At the police station the next day, the KL reporters had to file their complaint as if all the paperwork of the previous months had disappeared into thin air. One day later, as if by magic, their stalker was arrested.
“We were asked to leave everything immediately and be present at the Banda station,” read the KL account. “Shortly afterwards, the police presented the accused. He was asked if he recognised us. We were in a state of physical and emotional shock. Neither had we wanted to see this man, nor did we want him to see us. But the police didn’t think to ask us about this, so caught up were they in their big moment of success.”
They didn’t add that the senior police officers left them in the station and rushed off to organise a self-congratulatory press conference. While in the police station, the accused threatened them again.
Being left alone with their attackers while in the police station, and vulnerable to active threats, is another detail that has come up repeatedly in the accounts of complainants. Returning to the case of the Mumbai journalist, she described being taken into a room full of men - including all those who raped her - without the presence of any female officers. She was instructed to identify her assailants by touching the men on the arm and to announce aloud, “Isne mera balatkaar kiya” (He sexually assaulted me).
KL was back in business the day after their stalker’s arrest. They organised their own press conference and accepted the Chief Minister’s invitation to tour the premises of the (clearly inadequate) women’s helpline, writing a sardonic account of their visit. They strategically accepted the nationwide celebration of how effective the police had been, tolerating also comments from well-meaning people who wondered why ‘they had been suffering in silence for so long’.
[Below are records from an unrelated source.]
-- pv_equiv track=rewrite | github.com/djkostyan4ik/pp1 | 09-Test2/Test 2 (1 variant)/p2.py | f
-- ===== SOURCE A (Python) =====
-- def f(d):
--     people = 0
--     for sign in d:
--         if sign == '+':
--             people += 1
--         elif sign == '-':
--             people -= 1
--     return people
-- ===== SOURCE B (Python) =====
-- def f(d):
--     return d.count('+') - d.count('-')
-- ===== Notes on version B (the rewrite author's own statement) =====
-- stated objective: simpler
-- what changed: Replaces the explicit per-character accumulation loop with two str.count passes and a subtraction; the counting moves into the C-level str.count, which a timing run measured as a constant-factor speedup.
import Mathlib
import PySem

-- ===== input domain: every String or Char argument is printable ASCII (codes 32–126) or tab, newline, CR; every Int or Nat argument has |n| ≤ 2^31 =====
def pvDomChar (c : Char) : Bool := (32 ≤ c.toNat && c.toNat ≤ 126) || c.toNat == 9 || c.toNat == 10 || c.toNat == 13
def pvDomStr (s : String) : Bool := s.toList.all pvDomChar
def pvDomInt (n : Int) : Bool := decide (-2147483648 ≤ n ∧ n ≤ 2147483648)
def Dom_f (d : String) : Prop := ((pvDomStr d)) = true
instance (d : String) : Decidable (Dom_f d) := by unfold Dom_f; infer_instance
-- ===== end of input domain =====

-- B replaces A's explicit accumulation loop by two str.count passes and a subtraction (simpler).

-- ===== PORT A =====
-- 'for sign in d: if sign == '+': people += 1 elif sign == '-': people -= 1'
def f (d : String) : Int :=
  d.toList.foldl
    (fun people sign =>
      if sign == '+' then people + 1
      else if sign == '-' then people - 1
      else people) 0

-- ===== PORT B =====
-- 'return d.count('+') - d.count('-')'
def f_alt (d : String) : Int :=
  (PySem.Str.count d "+" : Int) - (PySem.Str.count d "-" : Int)

-- ===== PRECONDITION & SPEC =====
def Spec_f (d : String) (out : Int) : Prop := out = f_alt d
instance (d : String) (out : Int) : Decidable (Spec_f d out) := by unfold Spec_f; infer_instance

-- ===== CLAIM (what is proved, stated in full; the proofs are below) =====
def Claim_equal_f : Prop := ∀ (d : String), Dom_f d → Spec_f d (f d)

-- ===== LEMMAS AND PROOFS =====

-- Python's s.count(c) for a single character c is the plain character count.
theorem chars_count_go_singleton (c : Char) (l : List Char) (fuel : Nat) (acc : Nat)
    (h : l.length ≤ fuel) :
    PySem.Chars.count.go [c] fuel l acc = acc + l.count c := by
  induction l generalizing fuel acc with
  | nil => cases fuel <;> simp [PySem.Chars.count.go]
  | cons x t ih =>
    cases fuel with
    | zero => simp at h
    | succ n =>
      simp only [List.length_cons, Nat.succ_le_succ_iff] at h
      by_cases hx : x = c
      · subst hx
        simp [PySem.Chars.count.go, List.isPrefixOf, ih n (acc + 1) h]
        omega
      · simp [PySem.Chars.count.go, List.isPrefixOf, hx, ih n acc h, Ne.symm hx]

theorem chars_count_singleton (c : Char) (l : List Char) :
    PySem.Chars.count l [c] = l.count c := by
  simp [PySem.Chars.count, chars_count_go_singleton c l l.length 0 le_rfl]

theorem foldl_pm (l : List Char) (a : Int) :
    l.foldl
      (fun people sign =>
        if sign == '+' then people + 1
        else if sign == '-' then people - 1
        else people) a
      = a + (l.count '+' : Int) - (l.count '-' : Int) := by
  induction l generalizing a with
  | nil => simp
  | cons x t ih =>
    simp only [List.foldl_cons, ih, List.count_cons]
    by_cases h1 : x = '+'
    · simp [h1]; ring
    · by_cases h2 : x = '-'
      · simp [h2]; ring
      · simp [h1, h2]

-- ===== VERDICT (by name: the statement is the Claim_ definition above) =====
theorem f_spec : Claim_equal_f := by
  intro d _
  show f d = f_alt d
  unfold f f_alt
  rw [foldl_pm, PySem.Str.count_eq, PySem.Str.count_eq,
    show ("+" : String).toList = ['+'] from rfl, show ("-" : String).toList = ['-'] from rfl,
    chars_count_singleton, chars_count_singleton]
  ring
These stories from sexual violence survivors expose all the faults that need to be addressed in our present support and justice systems, even as our politicians, the public and even the judiciary announce their desire for more surveillance, capital punishment and chemical castration. At The Ladies Finger, we continue to have hopes for the future, while listening to our networks and watching social media for more stories that highlight complex issues relating to sexual assault.